[DATA TO USE Boundary: Start]

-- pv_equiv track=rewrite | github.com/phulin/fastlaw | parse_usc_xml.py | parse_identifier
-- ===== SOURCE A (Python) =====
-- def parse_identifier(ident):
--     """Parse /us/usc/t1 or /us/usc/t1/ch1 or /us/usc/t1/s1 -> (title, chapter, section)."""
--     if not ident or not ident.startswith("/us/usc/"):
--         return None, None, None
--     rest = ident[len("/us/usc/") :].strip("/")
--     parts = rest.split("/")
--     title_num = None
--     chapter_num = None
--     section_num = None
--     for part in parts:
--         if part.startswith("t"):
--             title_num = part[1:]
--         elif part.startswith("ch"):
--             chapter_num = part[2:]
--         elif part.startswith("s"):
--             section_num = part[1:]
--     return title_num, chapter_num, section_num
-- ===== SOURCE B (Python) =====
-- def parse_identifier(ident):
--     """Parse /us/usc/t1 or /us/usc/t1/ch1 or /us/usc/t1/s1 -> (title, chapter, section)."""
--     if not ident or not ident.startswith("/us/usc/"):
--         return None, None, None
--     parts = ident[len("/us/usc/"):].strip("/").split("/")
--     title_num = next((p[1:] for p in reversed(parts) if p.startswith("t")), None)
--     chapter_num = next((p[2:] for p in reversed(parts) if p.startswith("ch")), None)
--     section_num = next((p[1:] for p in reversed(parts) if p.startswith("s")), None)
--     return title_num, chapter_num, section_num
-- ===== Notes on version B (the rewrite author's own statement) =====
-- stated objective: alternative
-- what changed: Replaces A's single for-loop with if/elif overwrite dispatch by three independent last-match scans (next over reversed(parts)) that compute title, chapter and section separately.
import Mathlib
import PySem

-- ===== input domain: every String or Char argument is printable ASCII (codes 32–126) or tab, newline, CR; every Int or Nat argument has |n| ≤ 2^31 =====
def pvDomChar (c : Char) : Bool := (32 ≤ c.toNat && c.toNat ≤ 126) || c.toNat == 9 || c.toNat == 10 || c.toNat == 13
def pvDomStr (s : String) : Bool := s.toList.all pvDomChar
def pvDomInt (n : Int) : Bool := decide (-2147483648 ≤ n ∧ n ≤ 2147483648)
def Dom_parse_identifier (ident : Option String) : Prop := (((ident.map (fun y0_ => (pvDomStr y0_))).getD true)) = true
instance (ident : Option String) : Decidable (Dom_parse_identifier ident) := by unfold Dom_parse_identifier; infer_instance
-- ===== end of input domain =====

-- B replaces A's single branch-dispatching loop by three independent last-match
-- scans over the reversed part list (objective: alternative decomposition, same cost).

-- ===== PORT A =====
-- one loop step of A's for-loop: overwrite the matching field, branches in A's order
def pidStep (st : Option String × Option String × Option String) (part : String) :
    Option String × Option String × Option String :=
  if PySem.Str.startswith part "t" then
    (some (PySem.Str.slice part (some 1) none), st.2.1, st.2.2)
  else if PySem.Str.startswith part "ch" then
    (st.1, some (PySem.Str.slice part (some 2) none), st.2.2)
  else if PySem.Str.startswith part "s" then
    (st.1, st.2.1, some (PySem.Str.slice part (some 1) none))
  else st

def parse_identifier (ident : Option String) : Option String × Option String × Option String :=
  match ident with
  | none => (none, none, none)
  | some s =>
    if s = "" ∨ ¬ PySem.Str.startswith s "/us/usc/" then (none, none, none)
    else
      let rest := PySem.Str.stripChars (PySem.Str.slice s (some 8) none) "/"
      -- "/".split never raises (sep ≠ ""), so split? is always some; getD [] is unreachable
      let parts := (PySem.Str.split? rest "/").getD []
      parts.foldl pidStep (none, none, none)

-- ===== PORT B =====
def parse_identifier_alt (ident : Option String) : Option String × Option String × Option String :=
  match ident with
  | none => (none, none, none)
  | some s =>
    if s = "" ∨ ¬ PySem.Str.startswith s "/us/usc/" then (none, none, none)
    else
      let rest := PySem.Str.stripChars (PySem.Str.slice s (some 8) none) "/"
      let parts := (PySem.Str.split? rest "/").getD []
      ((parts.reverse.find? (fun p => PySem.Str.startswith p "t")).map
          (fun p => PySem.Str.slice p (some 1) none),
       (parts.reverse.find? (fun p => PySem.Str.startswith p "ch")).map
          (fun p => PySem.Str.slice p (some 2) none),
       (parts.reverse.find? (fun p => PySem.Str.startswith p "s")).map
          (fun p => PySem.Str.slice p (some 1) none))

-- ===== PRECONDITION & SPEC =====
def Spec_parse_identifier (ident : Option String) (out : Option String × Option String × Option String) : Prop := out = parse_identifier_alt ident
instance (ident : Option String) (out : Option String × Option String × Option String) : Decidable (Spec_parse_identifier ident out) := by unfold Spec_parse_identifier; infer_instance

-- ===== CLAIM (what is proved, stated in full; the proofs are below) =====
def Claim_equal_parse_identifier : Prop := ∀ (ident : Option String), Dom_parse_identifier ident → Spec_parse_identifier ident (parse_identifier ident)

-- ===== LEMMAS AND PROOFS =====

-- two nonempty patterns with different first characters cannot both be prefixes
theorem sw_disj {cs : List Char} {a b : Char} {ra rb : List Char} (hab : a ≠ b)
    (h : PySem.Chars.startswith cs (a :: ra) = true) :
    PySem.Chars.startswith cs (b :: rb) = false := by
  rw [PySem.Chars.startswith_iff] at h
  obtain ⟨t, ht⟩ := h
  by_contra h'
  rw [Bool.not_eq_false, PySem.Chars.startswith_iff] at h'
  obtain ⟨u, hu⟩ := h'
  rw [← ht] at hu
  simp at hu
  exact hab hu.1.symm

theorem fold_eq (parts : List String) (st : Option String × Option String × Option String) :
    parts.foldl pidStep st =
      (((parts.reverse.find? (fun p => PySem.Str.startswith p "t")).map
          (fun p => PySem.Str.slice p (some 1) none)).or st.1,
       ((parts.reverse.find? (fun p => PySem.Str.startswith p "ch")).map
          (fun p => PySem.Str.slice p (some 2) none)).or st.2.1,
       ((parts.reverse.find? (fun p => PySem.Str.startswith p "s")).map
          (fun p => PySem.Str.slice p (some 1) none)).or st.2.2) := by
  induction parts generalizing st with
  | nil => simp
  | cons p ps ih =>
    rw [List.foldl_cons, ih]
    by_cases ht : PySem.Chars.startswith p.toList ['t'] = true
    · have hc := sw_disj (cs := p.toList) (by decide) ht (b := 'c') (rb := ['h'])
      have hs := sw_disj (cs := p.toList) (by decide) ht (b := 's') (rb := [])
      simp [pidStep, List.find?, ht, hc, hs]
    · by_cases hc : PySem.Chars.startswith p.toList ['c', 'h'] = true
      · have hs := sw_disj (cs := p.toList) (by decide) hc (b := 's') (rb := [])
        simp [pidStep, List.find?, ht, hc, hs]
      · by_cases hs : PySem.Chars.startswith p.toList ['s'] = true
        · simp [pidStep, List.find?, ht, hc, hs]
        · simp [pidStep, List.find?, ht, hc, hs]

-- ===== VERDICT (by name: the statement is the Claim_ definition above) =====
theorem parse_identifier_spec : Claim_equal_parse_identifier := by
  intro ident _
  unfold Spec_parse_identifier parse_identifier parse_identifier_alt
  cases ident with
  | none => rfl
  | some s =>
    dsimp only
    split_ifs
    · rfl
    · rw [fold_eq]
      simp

[DATA TO USE Boundary: End]
[DATA TO USE Boundary: Start]

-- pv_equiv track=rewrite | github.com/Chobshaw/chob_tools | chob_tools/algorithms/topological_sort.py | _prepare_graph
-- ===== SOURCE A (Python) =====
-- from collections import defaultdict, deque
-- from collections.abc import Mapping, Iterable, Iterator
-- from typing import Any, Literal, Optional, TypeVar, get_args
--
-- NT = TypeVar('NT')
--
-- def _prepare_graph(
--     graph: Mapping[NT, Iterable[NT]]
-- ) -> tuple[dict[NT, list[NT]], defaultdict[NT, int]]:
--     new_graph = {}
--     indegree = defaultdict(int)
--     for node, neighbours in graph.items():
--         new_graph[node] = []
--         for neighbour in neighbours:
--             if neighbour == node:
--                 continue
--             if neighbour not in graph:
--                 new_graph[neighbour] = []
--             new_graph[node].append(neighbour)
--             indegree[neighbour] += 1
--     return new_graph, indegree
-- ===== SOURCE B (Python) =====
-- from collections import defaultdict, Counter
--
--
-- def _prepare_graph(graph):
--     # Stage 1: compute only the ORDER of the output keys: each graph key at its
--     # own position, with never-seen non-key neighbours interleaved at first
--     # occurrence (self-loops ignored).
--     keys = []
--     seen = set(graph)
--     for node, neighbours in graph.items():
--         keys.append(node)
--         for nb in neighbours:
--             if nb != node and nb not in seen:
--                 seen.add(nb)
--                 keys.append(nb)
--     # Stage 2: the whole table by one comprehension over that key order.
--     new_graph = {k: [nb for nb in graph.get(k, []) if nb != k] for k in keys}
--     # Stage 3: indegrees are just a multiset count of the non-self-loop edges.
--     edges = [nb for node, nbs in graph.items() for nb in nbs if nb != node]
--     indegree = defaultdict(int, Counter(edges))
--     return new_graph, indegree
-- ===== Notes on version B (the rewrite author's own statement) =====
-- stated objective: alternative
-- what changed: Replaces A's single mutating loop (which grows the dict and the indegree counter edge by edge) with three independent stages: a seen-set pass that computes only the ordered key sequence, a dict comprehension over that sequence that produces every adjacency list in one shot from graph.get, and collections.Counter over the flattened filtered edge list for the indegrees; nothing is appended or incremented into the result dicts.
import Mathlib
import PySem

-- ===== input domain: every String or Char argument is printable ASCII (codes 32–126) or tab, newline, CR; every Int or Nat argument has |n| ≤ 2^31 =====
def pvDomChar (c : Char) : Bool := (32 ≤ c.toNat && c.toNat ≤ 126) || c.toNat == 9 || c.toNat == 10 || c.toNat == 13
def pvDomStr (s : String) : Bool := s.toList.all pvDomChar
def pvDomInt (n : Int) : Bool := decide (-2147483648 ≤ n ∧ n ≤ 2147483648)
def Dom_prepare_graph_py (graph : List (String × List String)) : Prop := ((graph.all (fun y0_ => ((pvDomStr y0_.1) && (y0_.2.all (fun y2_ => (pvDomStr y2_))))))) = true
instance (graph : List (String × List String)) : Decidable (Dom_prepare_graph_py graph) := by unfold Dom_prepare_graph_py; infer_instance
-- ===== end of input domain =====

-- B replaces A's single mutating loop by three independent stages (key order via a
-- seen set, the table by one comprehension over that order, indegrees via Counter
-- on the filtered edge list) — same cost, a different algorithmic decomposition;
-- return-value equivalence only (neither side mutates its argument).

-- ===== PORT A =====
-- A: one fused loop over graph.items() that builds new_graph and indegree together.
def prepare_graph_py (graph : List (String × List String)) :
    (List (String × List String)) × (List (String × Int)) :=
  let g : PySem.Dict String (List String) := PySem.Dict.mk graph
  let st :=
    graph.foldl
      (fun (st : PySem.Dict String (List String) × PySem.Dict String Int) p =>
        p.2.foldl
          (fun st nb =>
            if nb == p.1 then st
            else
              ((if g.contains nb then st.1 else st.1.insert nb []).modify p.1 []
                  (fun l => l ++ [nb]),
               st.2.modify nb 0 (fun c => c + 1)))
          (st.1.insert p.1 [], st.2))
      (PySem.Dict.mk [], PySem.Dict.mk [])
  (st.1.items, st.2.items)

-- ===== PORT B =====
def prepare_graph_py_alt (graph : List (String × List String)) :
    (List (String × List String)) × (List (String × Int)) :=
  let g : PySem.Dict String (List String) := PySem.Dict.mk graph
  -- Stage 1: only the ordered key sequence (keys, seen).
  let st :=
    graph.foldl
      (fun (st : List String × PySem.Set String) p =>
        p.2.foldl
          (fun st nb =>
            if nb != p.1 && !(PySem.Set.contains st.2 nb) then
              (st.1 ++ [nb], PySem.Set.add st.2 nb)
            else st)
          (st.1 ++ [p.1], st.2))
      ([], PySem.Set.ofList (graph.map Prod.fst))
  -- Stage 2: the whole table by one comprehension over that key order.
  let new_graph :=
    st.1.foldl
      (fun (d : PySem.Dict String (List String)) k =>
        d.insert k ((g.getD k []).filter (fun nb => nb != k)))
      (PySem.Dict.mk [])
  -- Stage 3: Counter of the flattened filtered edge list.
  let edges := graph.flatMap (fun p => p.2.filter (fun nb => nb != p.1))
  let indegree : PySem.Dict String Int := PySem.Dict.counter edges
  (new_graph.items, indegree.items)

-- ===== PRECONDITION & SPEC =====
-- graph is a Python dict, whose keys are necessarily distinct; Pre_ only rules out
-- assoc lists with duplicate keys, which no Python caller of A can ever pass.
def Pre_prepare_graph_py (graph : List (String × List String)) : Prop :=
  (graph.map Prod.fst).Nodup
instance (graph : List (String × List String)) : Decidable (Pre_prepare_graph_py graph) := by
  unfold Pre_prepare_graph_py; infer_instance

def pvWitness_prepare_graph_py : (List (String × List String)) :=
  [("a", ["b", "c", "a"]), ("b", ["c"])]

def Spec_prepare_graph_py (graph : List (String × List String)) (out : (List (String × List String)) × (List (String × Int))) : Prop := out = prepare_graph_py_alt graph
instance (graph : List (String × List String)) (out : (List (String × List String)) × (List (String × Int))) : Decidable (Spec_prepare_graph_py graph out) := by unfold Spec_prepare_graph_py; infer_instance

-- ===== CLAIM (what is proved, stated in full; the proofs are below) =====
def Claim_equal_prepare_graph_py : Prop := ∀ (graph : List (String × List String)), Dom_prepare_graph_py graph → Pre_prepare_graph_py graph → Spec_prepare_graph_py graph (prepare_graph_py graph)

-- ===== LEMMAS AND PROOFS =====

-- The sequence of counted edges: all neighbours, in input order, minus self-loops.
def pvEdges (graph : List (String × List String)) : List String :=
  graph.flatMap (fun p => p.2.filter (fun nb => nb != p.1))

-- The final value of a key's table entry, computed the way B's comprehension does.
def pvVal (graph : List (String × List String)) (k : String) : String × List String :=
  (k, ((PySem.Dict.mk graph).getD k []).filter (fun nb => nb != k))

[DATA TO USE Boundary: End]

WHAT THIS TASK INVOLVES:
Nothing but the lines above from the one containing "(hab : a ≠ b)" through the one containing "parts.foldl pidStep st" should appear in the answer, each repeated exactly.

SOLUTION FOR THIS PROBLEM:
theorem sw_disj {cs : List Char} {a b : Char} {ra rb : List Char} (hab : a ≠ b)
    (h : PySem.Chars.startswith cs (a :: ra) = true) :
    PySem.Chars.startswith cs (b :: rb) = false := by
  rw [PySem.Chars.startswith_iff] at h
  obtain ⟨t, ht⟩ := h
  by_contra h'
  rw [Bool.not_eq_false, PySem.Chars.startswith_iff] at h'
  obtain ⟨u, hu⟩ := h'
  rw [← ht] at hu
  simp at hu
  exact hab hu.1.symm

theorem fold_eq (parts : List String) (st : Option String × Option String × Option String) :
    parts.foldl pidStep st =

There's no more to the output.